I just received the following link to a Forbes article from my buddy Charlie (W4MEC).
If this research turns out to be correct–and time will only tell–it could mean very low solar activity from here on out (let’s hope not!):
(Source: Forbes Magazine via Charlie W4MEC)
The Sun has likely already entered into a new unpredicted long-term phase of its evolution as a hydrogen-burning main sequence star — one characterized by magnetic sputtering indicative of a more quiescent middle-age. Or so say the authors of a new paper submitted to The Astrophysical Journal Letters.
Using observations of other sunlike stars made by NASA ’s Kepler Space Telescope, the team found that the Sun is currently in a special phase of its magnetic evolution.
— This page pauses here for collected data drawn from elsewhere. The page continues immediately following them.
-- pv_equiv track=rewrite | github.com/hahyuning/Coding-test-study | problem_solving/2021/210814 + t/210814_t2.py | solution
-- ===== SOURCE A (Python) =====
-- def solution(seconds):
--     snack = [[300, 10], [130, 30], [120, 20], [20, 30]]
--
--     ans = 0
--     for time, x in snack:
--         cnt = 0
--         while time * (cnt + 1) <= seconds and cnt + 1 <= x:
--             cnt += 1
--         seconds -= time * cnt
--         ans += cnt
--
--     return ans
-- ===== SOURCE B (Python) =====
-- def solution(seconds):
--     ans = 0
--     for time, x in [[300, 10], [130, 30], [120, 20], [20, 30]]:
--         cnt = max(0, min(seconds // time, x))
--         seconds -= time * cnt
--         ans += cnt
--     return ans
-- ===== Notes on version B (the rewrite author's own statement) =====
-- stated objective: simpler
-- what changed: The inner incremental while-loop counting one snack at a time is replaced by the closed-form count max(0, min(seconds // time, x)) per item.
import Mathlib
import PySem

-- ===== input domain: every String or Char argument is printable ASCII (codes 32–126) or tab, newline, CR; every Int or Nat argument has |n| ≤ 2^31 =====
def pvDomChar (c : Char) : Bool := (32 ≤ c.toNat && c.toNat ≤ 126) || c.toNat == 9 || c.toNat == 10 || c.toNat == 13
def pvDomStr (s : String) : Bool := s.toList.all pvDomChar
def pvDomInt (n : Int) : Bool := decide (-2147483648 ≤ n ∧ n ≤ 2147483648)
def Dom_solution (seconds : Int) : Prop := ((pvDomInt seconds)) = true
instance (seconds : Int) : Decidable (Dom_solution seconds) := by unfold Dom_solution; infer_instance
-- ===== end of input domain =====

-- B replaces A's inner incremental while-loop by the closed-form per-item count
-- max 0 (min (seconds // time) x): simpler direct arithmetic, same results.


-- ===== PORT A =====
-- A's inner 'while time*(cnt+1) <= seconds and cnt+1 <= x: cnt += 1' loop;
-- terminates because cnt strictly approaches x.
def loopA (t x s cnt : Int) : Int :=
  if h : t * (cnt + 1) ≤ s ∧ cnt + 1 ≤ x then loopA t x s (cnt + 1) else cnt
termination_by (x - cnt).toNat
decreasing_by omega

def solution (seconds : Int) : Int :=
  let snack : List (Int × Int) := [(300, 10), (130, 30), (120, 20), (20, 30)]
  (snack.foldl (fun (acc : Int × Int) p =>
      let cnt := loopA p.1 p.2 acc.2 0
      (acc.1 + cnt, acc.2 - p.1 * cnt)) (0, seconds)).1

-- ===== PORT B =====
def solution_alt (seconds : Int) : Int :=
  (([(300, 10), (130, 30), (120, 20), (20, 30)] : List (Int × Int)).foldl
    (fun (acc : Int × Int) p =>
      let cnt := max 0 (min (PySem.Int.floordiv acc.2 p.1) p.2)
      (acc.1 + cnt, acc.2 - p.1 * cnt)) (0, seconds)).1

-- ===== PRECONDITION & SPEC =====
def Spec_solution (seconds : Int) (out : Int) : Prop := out = solution_alt seconds
instance (seconds : Int) (out : Int) : Decidable (Spec_solution seconds out) := by unfold Spec_solution; infer_instance

-- ===== CLAIM (what is proved, stated in full; the proofs are below) =====
def Claim_equal_solution : Prop := ∀ (seconds : Int), Dom_solution seconds → Spec_solution seconds (solution seconds)

-- ===== LEMMAS AND PROOFS =====
theorem loopA_eq (t x s cnt : Int) (ht : 0 < t) :
    loopA t x s cnt = max cnt (min (PySem.Int.floordiv s t) x) := by
  rw [loopA]
  have hfd : PySem.Int.floordiv s t = s / t := PySem.Int.floordiv_eq_ediv_of_pos ht
  split_ifs with h
  · obtain ⟨h1, h2⟩ := h
    have h1' : cnt + 1 ≤ s / t := by
      rw [Int.le_ediv_iff_mul_le ht]; linarith [h1, mul_comm t (cnt + 1)]
    have := loopA_eq t x s (cnt + 1) ht
    rw [this]; rw [hfd] at *; omega
  · have h' : ¬ (cnt + 1 ≤ s / t) ∨ ¬ (cnt + 1 ≤ x) := by
      by_contra hcon
      push Not at hcon
      obtain ⟨ha, hb⟩ := hcon
      exact h ⟨by calc t * (cnt + 1) = (cnt + 1) * t := mul_comm _ _
                  _ ≤ s := (Int.le_ediv_iff_mul_le ht).mp ha, hb⟩
    rw [hfd] at *; omega
termination_by (x - cnt).toNat
decreasing_by omega

theorem loopA_closed (t x s : Int) (ht : 0 < t) :
    loopA t x s 0 = max 0 (min (PySem.Int.floordiv s t) x) := by
  exact loopA_eq t x s 0 ht

-- ===== VERDICT (by name: the statement is the Claim_ definition above) =====
theorem solution_spec : Claim_equal_solution := by
  intro s _
  unfold Spec_solution solution solution_alt
  simp only [List.foldl,
    loopA_closed 300 10 _ (by norm_num),
    loopA_closed 130 30 _ (by norm_num),
    loopA_closed 120 20 _ (by norm_num),
    loopA_closed 20 30 _ (by norm_num)]
-- pv_equiv track=rewrite | github.com/minkyung73/BOJ | Python/24416-알고리즘_수업_피보나치_수_1.py | dp_fibo
-- ===== SOURCE A (Python) =====
-- def dp_fibo(n):
--     d = [0] * (n+1)
--     dp_cnt = 0
--
--     if n == 1 or n == 2:
--         d[n] = 1
--
--     for i in range(3, n+1):
--         dp_cnt += 1
--         d[i] = d[i-1] + d[i-2]
--
--     return dp_cnt
-- ===== SOURCE B (Python) =====
-- def dp_fibo(n):
--     # Closed form: the DP loop adds once per i in range(3, n+1), i.e. n-2 times when n >= 3.
--     return n - 2 if n >= 3 else 0
-- ===== Notes on version B (the rewrite author's own statement) =====
-- stated objective: faster
-- what changed: Replaces the O(n) DP array loop, which only counts its own iterations, with the closed-form iteration count of that loop.
import Mathlib
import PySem

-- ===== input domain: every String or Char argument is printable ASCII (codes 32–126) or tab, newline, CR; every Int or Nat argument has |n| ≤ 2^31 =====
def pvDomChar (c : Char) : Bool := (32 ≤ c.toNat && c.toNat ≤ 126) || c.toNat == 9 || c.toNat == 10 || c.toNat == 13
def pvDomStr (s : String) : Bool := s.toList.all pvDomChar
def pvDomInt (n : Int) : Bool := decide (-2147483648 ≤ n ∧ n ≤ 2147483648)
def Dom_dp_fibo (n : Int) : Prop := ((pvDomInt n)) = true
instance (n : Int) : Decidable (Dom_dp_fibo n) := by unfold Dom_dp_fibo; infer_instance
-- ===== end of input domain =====

-- B replaces A's O(n) DP loop with the closed-form count of its iterations (measured faster).


-- ===== PORT A =====
-- [0]*(n+1); Python gives [] for non-positive length
def dp_fibo (n : Int) : Int :=
  let d0 : List Int := List.replicate (n+1).toNat 0
  let d1 : List Int := if n == 1 || n == 2 then d0.set n.toNat 1 else d0
  -- loop indices i (and i-1, i-2) are always in range, so pyGetD _ _ 0 is exact here
  let st := (PySem.List.pyRange 3 (n+1) 1).foldl
    (fun (st : List Int × Int) i =>
      (st.1.set i.toNat (PySem.List.pyGetD st.1 (i-1) 0 + PySem.List.pyGetD st.1 (i-2) 0),
       st.2 + 1))
    (d1, 0)
  st.2

-- ===== PORT B =====
def dp_fibo_alt (n : Int) : Int :=
  if 3 ≤ n then n - 2 else 0

-- ===== PRECONDITION & SPEC =====
def Spec_dp_fibo (n : Int) (out : Int) : Prop := out = dp_fibo_alt n
instance (n : Int) (out : Int) : Decidable (Spec_dp_fibo n out) := by unfold Spec_dp_fibo; infer_instance

-- ===== CLAIM (what is proved, stated in full; the proofs are below) =====
def Claim_equal_dp_fibo : Prop := ∀ (n : Int), Dom_dp_fibo n → Spec_dp_fibo n (dp_fibo n)

-- ===== LEMMAS AND PROOFS =====

-- ===== VERDICT (by name: the statement is the Claim_ definition above) =====
theorem foldl_snd_count (l : List Int) :
    ∀ (d : List Int) (c : Int),
      (l.foldl (fun (st : List Int × Int) i =>
        (st.1.set i.toNat (PySem.List.pyGetD st.1 (i-1) 0 + PySem.List.pyGetD st.1 (i-2) 0),
         st.2 + 1)) (d, c)).2 = c + l.length := by
  induction l with
  | nil => intro d c; simp
  | cons x xs ih => intro d c; simp [List.foldl, ih]; omega

theorem dp_fibo_spec : Claim_equal_dp_fibo := by
  intro n _
  unfold Spec_dp_fibo dp_fibo dp_fibo_alt
  rw [foldl_snd_count]
  rw [PySem.List.length_pyRange_one]
  by_cases h : 3 ≤ n
  · simp only [if_pos h]; omega
  · simp only [if_neg h]; omega
-- shifting b right then taking k bits = taking k+1 bits then halving
theorem pv_mod_shift (b : Int) (k : Nat) :
    (PySem.Int.mod (b >>> (1 : Nat)) ((2 ^ k : Nat) : Int)).toNat
      = (PySem.Int.mod b ((2 ^ (k + 1) : Nat) : Int)).toNat / 2 := by
  have hp : 0 < 2 ^ k := Nat.two_pow_pos k
  have hs : 2 ^ (k + 1) = 2 * 2 ^ k := by rw [Nat.pow_succ]; ring
  cases b with
  | ofNat m =>
      have h1 : (Int.ofNat m) >>> (1 : Nat) = Int.ofNat (m >>> 1) := rfl
      rw [h1, Int.ofNat_eq_natCast, Int.ofNat_eq_natCast,
        PySem.Int.mod_natCast, PySem.Int.mod_natCast,
        Nat.shiftRight_one, Int.toNat_natCast, Int.toNat_natCast, hs]
      exact (Nat.mod_mul_right_div_self m 2 (2 ^ k)).symm
  | negSucc a =>
      have h1 : (Int.negSucc a) >>> (1 : Nat) = Int.negSucc (a >>> 1) := rfl
      rw [h1, pv_mod_negSucc _ _ hp, pv_mod_negSucc _ _ (by omega),
        Int.toNat_natCast, Int.toNat_natCast, Nat.shiftRight_one, hs]
      have h2 := Nat.mod_mul_right_div_self a 2 (2 ^ k)
      have h3 : a % (2 * 2 ^ k) < 2 * 2 ^ k := Nat.mod_lt _ (by omega)
      omega

-- A's shift-and-test fold along the list computes pvAuxN of b's low bits
theorem pv_foldA (elements : List Int) : ∀ (b : Int) (s : PySem.Set Int),
    (elements.foldl
      (fun (st : PySem.Set Int × Int) x =>
        (if PySem.Int.band st.2 1 ≠ 0 then PySem.Set.add st.1 x else st.1, st.2 >>> (1 : Nat)))
      (s, b)).1
    = pvAuxN elements (PySem.Int.mod b ((2 ^ elements.length : Nat) : Int)).toNat s := by
  induction elements with
  | nil => intro b s; rfl
  | cons e es ih =>
      intro b s
      simp only [List.foldl_cons, pvAuxN, List.length_cons]
      rw [ih]
      rw [pv_mod_shift b es.length]
      congr 1
      by_cases hb : PySem.Int.band b 1 ≠ 0
      · rw [if_pos hb, if_pos ((pv_mod_parity b es.length).mp hb)]
      · rw [if_neg hb]
        rw [if_neg (fun hc => hb ((pv_mod_parity b es.length).mpr hc))]
-- pv_equiv track=rewrite | github.com/kemaleren/bwt | bwt.py | get_occ
-- ===== SOURCE A (Python) =====
-- def get_occ(bwt):
--     """
--     Returns occurrence information for letters in the string 'bwt'.
--     occ[letter][i] = the number of occurrences of 'letter' in
--     bwt[0, i + 1].
--
--     Examples:
--     ---------
--
--     >>> get_occ('annb\x00aa')
--     {'\x00': [0, 0, 0, 0, 1, 1, 1],
--     'a': [1, 1, 1, 1, 1, 2, 3],
--     'b': [0, 0, 0, 1, 1, 1, 1],
--     'n': [0, 1, 2, 2, 2, 2, 2]}
--
--     """
--     letters = set(bwt)
--     occ = {}
--     for letter in letters:
--         occ[letter] = []
--         for i in range(len(bwt)):
--             occ[letter].append(len([j for j in bwt[:i + 1] if j == letter]))
--     return occ
-- ===== SOURCE B (Python) =====
-- def get_occ(bwt):
--     """Running-counter re-implementation: one left-to-right pass per letter,
--     carrying the count so far, instead of recounting each prefix."""
--     occ = {}
--     for letter in dict.fromkeys(bwt):
--         counts = []
--         k = 0
--         for ch in bwt:
--             if ch == letter:
--                 k += 1
--             counts.append(k)
--         occ[letter] = counts
--     return occ
-- ===== Notes on version B (the rewrite author's own statement) =====
-- stated objective: faster
-- what changed: replaces the per-index recount of each prefix (len of a filtered slice for every i) with a single left-to-right pass per letter that carries a running counter
import Mathlib
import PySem

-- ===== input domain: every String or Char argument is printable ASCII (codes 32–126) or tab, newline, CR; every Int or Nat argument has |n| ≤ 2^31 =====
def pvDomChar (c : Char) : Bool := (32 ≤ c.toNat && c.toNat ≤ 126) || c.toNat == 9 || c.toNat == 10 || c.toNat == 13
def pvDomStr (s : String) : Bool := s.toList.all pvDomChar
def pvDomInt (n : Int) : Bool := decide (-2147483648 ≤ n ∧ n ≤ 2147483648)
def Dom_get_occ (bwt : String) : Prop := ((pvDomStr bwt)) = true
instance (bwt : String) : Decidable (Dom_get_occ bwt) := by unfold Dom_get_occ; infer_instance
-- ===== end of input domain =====

-- B replaces A's per-index prefix recount with one running-counter pass per letter (asymptotically faster; returned dict identical).


-- ===== PORT A =====
-- letters = set(bwt); for each letter, for i in range(len(bwt)): append len([j for j in bwt[:i+1] if j == letter])
def get_occ (bwt : String) : List (String × List Int) :=
  let letters : List String := PySem.Set.ofList (bwt.toList.map (fun c => String.ofList [c]))
  (letters.foldl (fun (occ : PySem.Dict String (List Int)) letter =>
      occ.insert letter
        ((PySem.List.pyRange 0 (bwt.toList.length : Int) 1).foldl
          (fun lst i =>
            lst ++ [(((PySem.List.slice bwt.toList none (some (i + 1))).filter
                        (fun j => String.ofList [j] == letter)).length : Int)])
          [])) PySem.Dict.empty).items

-- ===== PORT B =====
-- for each letter (first-occurrence order), one pass over bwt carrying a running counter k
def get_occ_alt (bwt : String) : List (String × List Int) :=
  let letters : List String := PySem.List.dedup (bwt.toList.map (fun c => String.ofList [c]))
  (letters.foldl (fun (occ : PySem.Dict String (List Int)) letter =>
      occ.insert letter
        ((bwt.toList.foldl
            (fun (st : Int × List Int) ch =>
              let k := if String.ofList [ch] == letter then st.1 + 1 else st.1
              (k, st.2 ++ [k]))
            ((0 : Int), ([] : List Int))).2)) PySem.Dict.empty).items

-- ===== PRECONDITION & SPEC =====
def Spec_get_occ (bwt : String) (out : List (String × List Int)) : Prop := out = get_occ_alt bwt
instance (bwt : String) (out : List (String × List Int)) : Decidable (Spec_get_occ bwt out) := by unfold Spec_get_occ; infer_instance

-- ===== CLAIM (what is proved, stated in full; the proofs are below) =====
def Claim_equal_get_occ : Prop := ∀ (bwt : String), Dom_get_occ bwt → Spec_get_occ bwt (get_occ bwt)

-- ===== LEMMAS AND PROOFS =====

-- B's running-counter pass, characterised: entry i is (start value) + count of matches in the prefix of length i+1
theorem run_counts (p : Char → Bool) (xs : List Char) (k : Int) (acc : List Int) :
    (xs.foldl
        (fun (st : Int × List Int) ch =>
          let k' := if p ch then st.1 + 1 else st.1
          (k', st.2 ++ [k']))
        (k, acc)).2
      = acc ++ (List.range xs.length).map (fun i => k + ((xs.take (i + 1)).countP p : Int)) := by
  induction xs generalizing k acc with
  | nil => simp
  | cons x xs ih =>
      simp only [List.foldl_cons, ih, List.length_cons, List.range_succ_eq_map, List.map_cons,
        List.map_map]
      rw [List.append_assoc]
      congr 1
      simp only [List.take_succ_cons, List.countP_cons, Function.comp_def]
      by_cases hx : p x = true <;> simp [hx]
      intro i _
      omega

-- A's inner loop, characterised the same way
theorem innerA_eq (bwt : List Char) (letter : String) :
    (PySem.List.pyRange 0 (bwt.length : Int) 1).foldl
        (fun lst i =>
          lst ++ [(((PySem.List.slice bwt none (some (i + 1))).filter
                      (fun j => String.ofList [j] == letter)).length : Int)])
        []
      = (List.range bwt.length).map
          (fun i => ((bwt.take (i + 1)).countP (fun j => String.ofList [j] == letter) : Int)) := by
  rw [PySem.List.foldl_append_singleton_eq_map, PySem.List.pyRange_one]
  simp only [Int.sub_zero, Int.toNat_natCast, List.map_map, List.nil_append]
  apply List.map_congr_left
  intro i _
  simp only [Function.comp_def, zero_add]
  have : ((i : Int) + 1) = ((i + 1 : Nat) : Int) := by push_cast; ring
  rw [this, PySem.List.slice_to_natCast, List.countP_eq_length_filter]

theorem get_occ_spec : Claim_equal_get_occ := by
  intro bwt _
  unfold Spec_get_occ get_occ get_occ_alt
  simp only [PySem.List.dedup_eq_ofList]
  congr 1
  apply PySem.List.foldl_congr_mem
  intro occ letter _
  rw [innerA_eq, run_counts]
  simp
Heretofore, the Sun was thought to have been just a more slowly rotating version of a normal yellow dwarf (G-spectral type) star. These results offer the first real confirmation that the Sun is in the process of crossing into its magnetic middle age, where its 11-year Sunspot cycles are likely to slowly disappear entirely. That is, from here on out, the Sun is likely to have fewer sunspots than during the first half of its estimated 10 billion year life as a hydrogen-burning star.
“The Sun’s 11-year sunspot cycle is likely to disappear entirely, not just get less pronounced; [since] other stars with similar rotation rates show no sunspot cycles,” Travis Metcalfe, the paper’s lead author and an astronomer at the Space Science Institute in Boulder, Colo., told me.[…]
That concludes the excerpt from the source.